** TASK **
Go to the line that includes "l.foldl (fun m" and retype it, then every line after it to the end of the data, adding nothing.

** DATA RECORDS **
-- pv_equiv track=rewrite | github.com/Apoohow/verigreen-dashboard | app/main.py | _pick_best_downloaded_file
-- ===== SOURCE A (Python) =====
-- def _pick_best_downloaded_file(paths: list[str], preferred_lang: str = "zh") -> str | None:
--     if not paths:
--         return None
--     ranked: list[tuple[int, str]] = []
--     pref = (preferred_lang or "zh").lower()
--     for p in paths:
--         s = p.lower()
--         score = 99
--         if "\\esg\\" in s or "/esg/" in s:
--             score -= 20
--         if f"_{pref}.pdf" in s:
--             score -= 10
--         if s.endswith(".pdf"):
--             score -= 5
--         ranked.append((score, p))
--     ranked.sort(key=lambda x: x[0])
--     return ranked[0][1]
-- ===== SOURCE B (Python) =====
-- def _pick_best_downloaded_file(paths: list[str], preferred_lang: str = "zh") -> str | None:
--     if not paths:
--         return None
--     pref = (preferred_lang or "zh").lower()
--     tag = f"_{pref}.pdf"
--
--     def score(p: str) -> int:
--         s = p.lower()
--         sc = 99
--         if "\\esg\\" in s or "/esg/" in s:
--             sc -= 20
--         if tag in s:
--             sc -= 10
--         if s.endswith(".pdf"):
--             sc -= 5
--         return sc
--
--     best_path = paths[0]
--     best_score = score(best_path)
--     for p in paths[1:]:
--         sc = score(p)
--         if sc < best_score:
--             best_path, best_score = p, sc
--     return best_path
-- ===== Notes on version B (the rewrite author's own statement) =====
-- stated objective: faster
-- what changed: Drops the ranked list and the stable insertion sort; a single pass keeps the current best path and score, updating only on strictly smaller score so the first path among ties is returned.
import Mathlib
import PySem

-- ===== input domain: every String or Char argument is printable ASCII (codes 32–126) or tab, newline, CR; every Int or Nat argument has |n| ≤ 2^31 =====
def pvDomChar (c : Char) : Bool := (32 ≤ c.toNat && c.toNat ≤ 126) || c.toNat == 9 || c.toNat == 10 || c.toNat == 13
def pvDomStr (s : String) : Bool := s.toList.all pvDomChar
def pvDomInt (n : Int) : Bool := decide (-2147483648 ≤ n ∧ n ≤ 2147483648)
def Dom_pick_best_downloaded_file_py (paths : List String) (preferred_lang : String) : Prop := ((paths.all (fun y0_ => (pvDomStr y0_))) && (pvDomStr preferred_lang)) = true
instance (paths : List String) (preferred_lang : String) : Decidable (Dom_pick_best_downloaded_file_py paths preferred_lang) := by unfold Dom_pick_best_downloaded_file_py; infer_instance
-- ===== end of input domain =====

-- B replaces A's ranked-list build + stable sort + take-first with a single strict-min pass (simpler, same result).


-- ===== PORT A =====
-- transliteration of A: build ranked list of (score, path), stable-sort by score, take ranked[0][1]
def pick_best_downloaded_file_py (paths : List String) (preferred_lang : String) : Option String :=
  if paths = [] then none
  else
    let pref := PySem.Str.lower (if preferred_lang == "" then "zh" else preferred_lang)
    let ranked := paths.foldl (fun acc p =>
      let s := PySem.Str.lower p
      let score : Int := 99
      let score := if PySem.Str.isIn "\\esg\\" s || PySem.Str.isIn "/esg/" s then score - 20 else score
      let score := if PySem.Str.isIn (String.ofList ('_' :: pref.toList ++ ['.', 'p', 'd', 'f'])) s then score - 10 else score
      let score := if PySem.Str.endswith s ".pdf" then score - 5 else score
      acc ++ [(score, p)]) ([] : List (Int × String))
    ((PySem.List.sorted ranked (fun x => x.1) false).head?).map (fun x => x.2)

-- ===== PORT B =====
-- B's score helper (tag = f"_{pref}.pdf" computed once)
def pvScoreB (tag : String) (p : String) : Int :=
  let s := PySem.Str.lower p
  let score : Int := 99
  let score := if PySem.Str.isIn "\\esg\\" s || PySem.Str.isIn "/esg/" s then score - 20 else score
  let score := if PySem.Str.isIn tag s then score - 10 else score
  let score := if PySem.Str.endswith s ".pdf" then score - 5 else score
  score

-- B's single pass over the remaining paths, updating on strictly smaller score
def pvLoopB (tag : String) (rest : List String) (best_path : String) (best_score : Int) : String :=
  match rest with
  | [] => best_path
  | q :: qs =>
    let sc := pvScoreB tag q
    if sc < best_score then pvLoopB tag qs q sc else pvLoopB tag qs best_path best_score

def pick_best_downloaded_file_py_alt (paths : List String) (preferred_lang : String) : Option String :=
  match paths with
  | [] => none
  | p0 :: rest =>
    let pref := PySem.Str.lower (if preferred_lang == "" then "zh" else preferred_lang)
    let tag := String.ofList ('_' :: pref.toList ++ ['.', 'p', 'd', 'f'])
    some (pvLoopB tag rest p0 (pvScoreB tag p0))

-- ===== PRECONDITION & SPEC =====
def Spec_pick_best_downloaded_file_py (paths : List String) (preferred_lang : String) (out : Option String) : Prop := out = pick_best_downloaded_file_py_alt paths preferred_lang
instance (paths : List String) (preferred_lang : String) (out : Option String) : Decidable (Spec_pick_best_downloaded_file_py paths preferred_lang out) := by unfold Spec_pick_best_downloaded_file_py; infer_instance

-- ===== CLAIM (what is proved, stated in full; the proofs are below) =====
def Claim_equal_pick_best_downloaded_file_py : Prop := ∀ (paths : List String) (preferred_lang : String), Dom_pick_best_downloaded_file_py paths preferred_lang → Spec_pick_best_downloaded_file_py paths preferred_lang (pick_best_downloaded_file_py paths preferred_lang)

-- ===== LEMMAS AND PROOFS =====

-- head of a stable insertion step: x lands in front iff it beats the current head
theorem pv_head?_insertBy {α : Type} (before : α → α → Bool) (x : α) (acc : List α) :
    (PySem.List.insertBy before x acc).head? =
      match acc with
      | [] => some x
      | y :: _ => if before x y then some x else some y := by
  cases acc with
  | nil => simp [PySem.List.insertBy]
  | cons y ys => by_cases h : before x y <;> simp [PySem.List.insertBy, h]

-- the strict-min fold step used by min?/sorted-head reasoning
def pvMinStep (m : Option (Int × String)) (x : Int × String) : Option (Int × String) :=
  match m with
  | none => some x
  | some m => if x.1 < m.1 then some x else some m

-- head of the insertion-sort fold is the running strict-min fold
theorem pv_head?_foldl_insertBy (xs : List (Int × String)) (acc : List (Int × String)) :
    (xs.foldl (fun acc x => PySem.List.insertBy (fun a b => decide (a.1 < b.1)) x acc) acc).head? =
      xs.foldl pvMinStep acc.head? := by
  induction xs generalizing acc with
  | nil => rfl
  | cons x xs ih =>
    rw [List.foldl_cons, List.foldl_cons, ih, pv_head?_insertBy]
    cases acc with
    | nil => rfl
    | cons y ys =>
      by_cases h : x.1 < y.1 <;> simp [pvMinStep, h]

-- reduction helpers (plain rfl facts used for rewriting)
theorem pvMinStep_pair (s : Int) (b : String) (t : Int) (q : String) :
    pvMinStep (some (s, b)) (t, q) = if t < s then some (t, q) else some (s, b) := rfl

theorem pvLoopB_cons (tag q : String) (qs : List String) (bp : String) (bs : Int) :
    pvLoopB tag (q :: qs) bp bs =
      if pvScoreB tag q < bs then pvLoopB tag qs q (pvScoreB tag q) else pvLoopB tag qs bp bs := rfl

-- the strict-min fold over scored pairs is B's loop
theorem pv_minfold_eq_loop (tag : String) (qs : List String) (bp : String) :
    qs.foldl (fun m q => pvMinStep m (pvScoreB tag q, q)) (some (pvScoreB tag bp, bp)) =
      some (pvScoreB tag (pvLoopB tag qs bp (pvScoreB tag bp)), pvLoopB tag qs bp (pvScoreB tag bp)) := by
  induction qs generalizing bp with
  | nil => rfl
  | cons q qs ih =>
    rw [List.foldl_cons, pvMinStep_pair, pvLoopB_cons]
    by_cases h : pvScoreB tag q < pvScoreB tag bp
    · rw [if_pos h, if_pos h]; exact ih q
    · rw [if_neg h, if_neg h]; exact ih bp

-- ===== VERDICT (by name: the statement is the Claim_ definition above) =====
theorem pick_best_downloaded_file_py_spec : Claim_equal_pick_best_downloaded_file_py := by
  intro paths preferred_lang _
  unfold Spec_pick_best_downloaded_file_py
  cases paths with
  | nil => rfl
  | cons p0 rest =>
    unfold pick_best_downloaded_file_py pick_best_downloaded_file_py_alt
    rw [if_neg (List.cons_ne_nil p0 rest)]
    generalize PySem.Str.lower (if preferred_lang == "" then "zh" else preferred_lang) = pref
    show Option.map (fun x => x.2)
        (PySem.List.sorted ((p0 :: rest).foldl (fun acc p =>
          let s := PySem.Str.lower p
          let score : Int := 99
          let score := if PySem.Str.isIn "\\esg\\" s || PySem.Str.isIn "/esg/" s then score - 20 else score
          let score := if PySem.Str.isIn (String.ofList ('_' :: pref.toList ++ ['.', 'p', 'd', 'f'])) s then score - 10 else score
          let score := if PySem.Str.endswith s ".pdf" then score - 5 else score
          acc ++ [(score, p)]) ([] : List (Int × String))) (fun x => x.1) false).head? =
      some (pvLoopB (String.ofList ('_' :: pref.toList ++ ['.', 'p', 'd', 'f'])) rest p0
        (pvScoreB (String.ofList ('_' :: pref.toList ++ ['.', 'p', 'd', 'f'])) p0))
    set tag := String.ofList ('_' :: pref.toList ++ ['.', 'p', 'd', 'f']) with htag
    have hfold : (p0 :: rest).foldl (fun acc p =>
        let s := PySem.Str.lower p
        let score : Int := 99
        let score := if PySem.Str.isIn "\\esg\\" s || PySem.Str.isIn "/esg/" s then score - 20 else score
        let score := if PySem.Str.isIn tag s then score - 10 else score
        let score := if PySem.Str.endswith s ".pdf" then score - 5 else score
        acc ++ [(score, p)]) ([] : List (Int × String)) =
        (p0 :: rest).map (fun p => (pvScoreB tag p, p)) := by
      rw [PySem.List.foldl_append_singleton_eq_map]
      rfl
    rw [hfold, PySem.List.sorted]
    have hbefore : (if (false : Bool) = true then fun (a b : Int × String) => decide (b.1 < a.1)
        else fun (a b : Int × String) => decide (a.1 < b.1)) =
        fun (a b : Int × String) => decide (a.1 < b.1) := rfl
    rw [hbefore, pv_head?_foldl_insertBy]
    have hmap : ∀ (l : List String) (m : Option (Int × String)),
        (l.map (fun p => (pvScoreB tag p, p))).foldl pvMinStep m =
          l.foldl (fun m q => pvMinStep m (pvScoreB tag q, q)) m := by
      intro l; induction l with
      | nil => intro m; rfl
      | cons a l ih => intro m; rw [List.map_cons, List.foldl_cons, List.foldl_cons, ih]
    rw [List.head?_nil, hmap, List.foldl_cons,
      show pvMinStep none (pvScoreB tag p0, p0) = some (pvScoreB tag p0, p0) from rfl,
      pv_minfold_eq_loop]
    rfl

** FINAL ANSWER **
          l.foldl (fun m q => pvMinStep m (pvScoreB tag q, q)) m := by
      intro l; induction l with
      | nil => intro m; rfl
      | cons a l ih => intro m; rw [List.map_cons, List.foldl_cons, List.foldl_cons, ih]
    rw [List.head?_nil, hmap, List.foldl_cons,
      show pvMinStep none (pvScoreB tag p0, p0) = some (pvScoreB tag p0, p0) from rfl,
      pv_minfold_eq_loop]
    rfl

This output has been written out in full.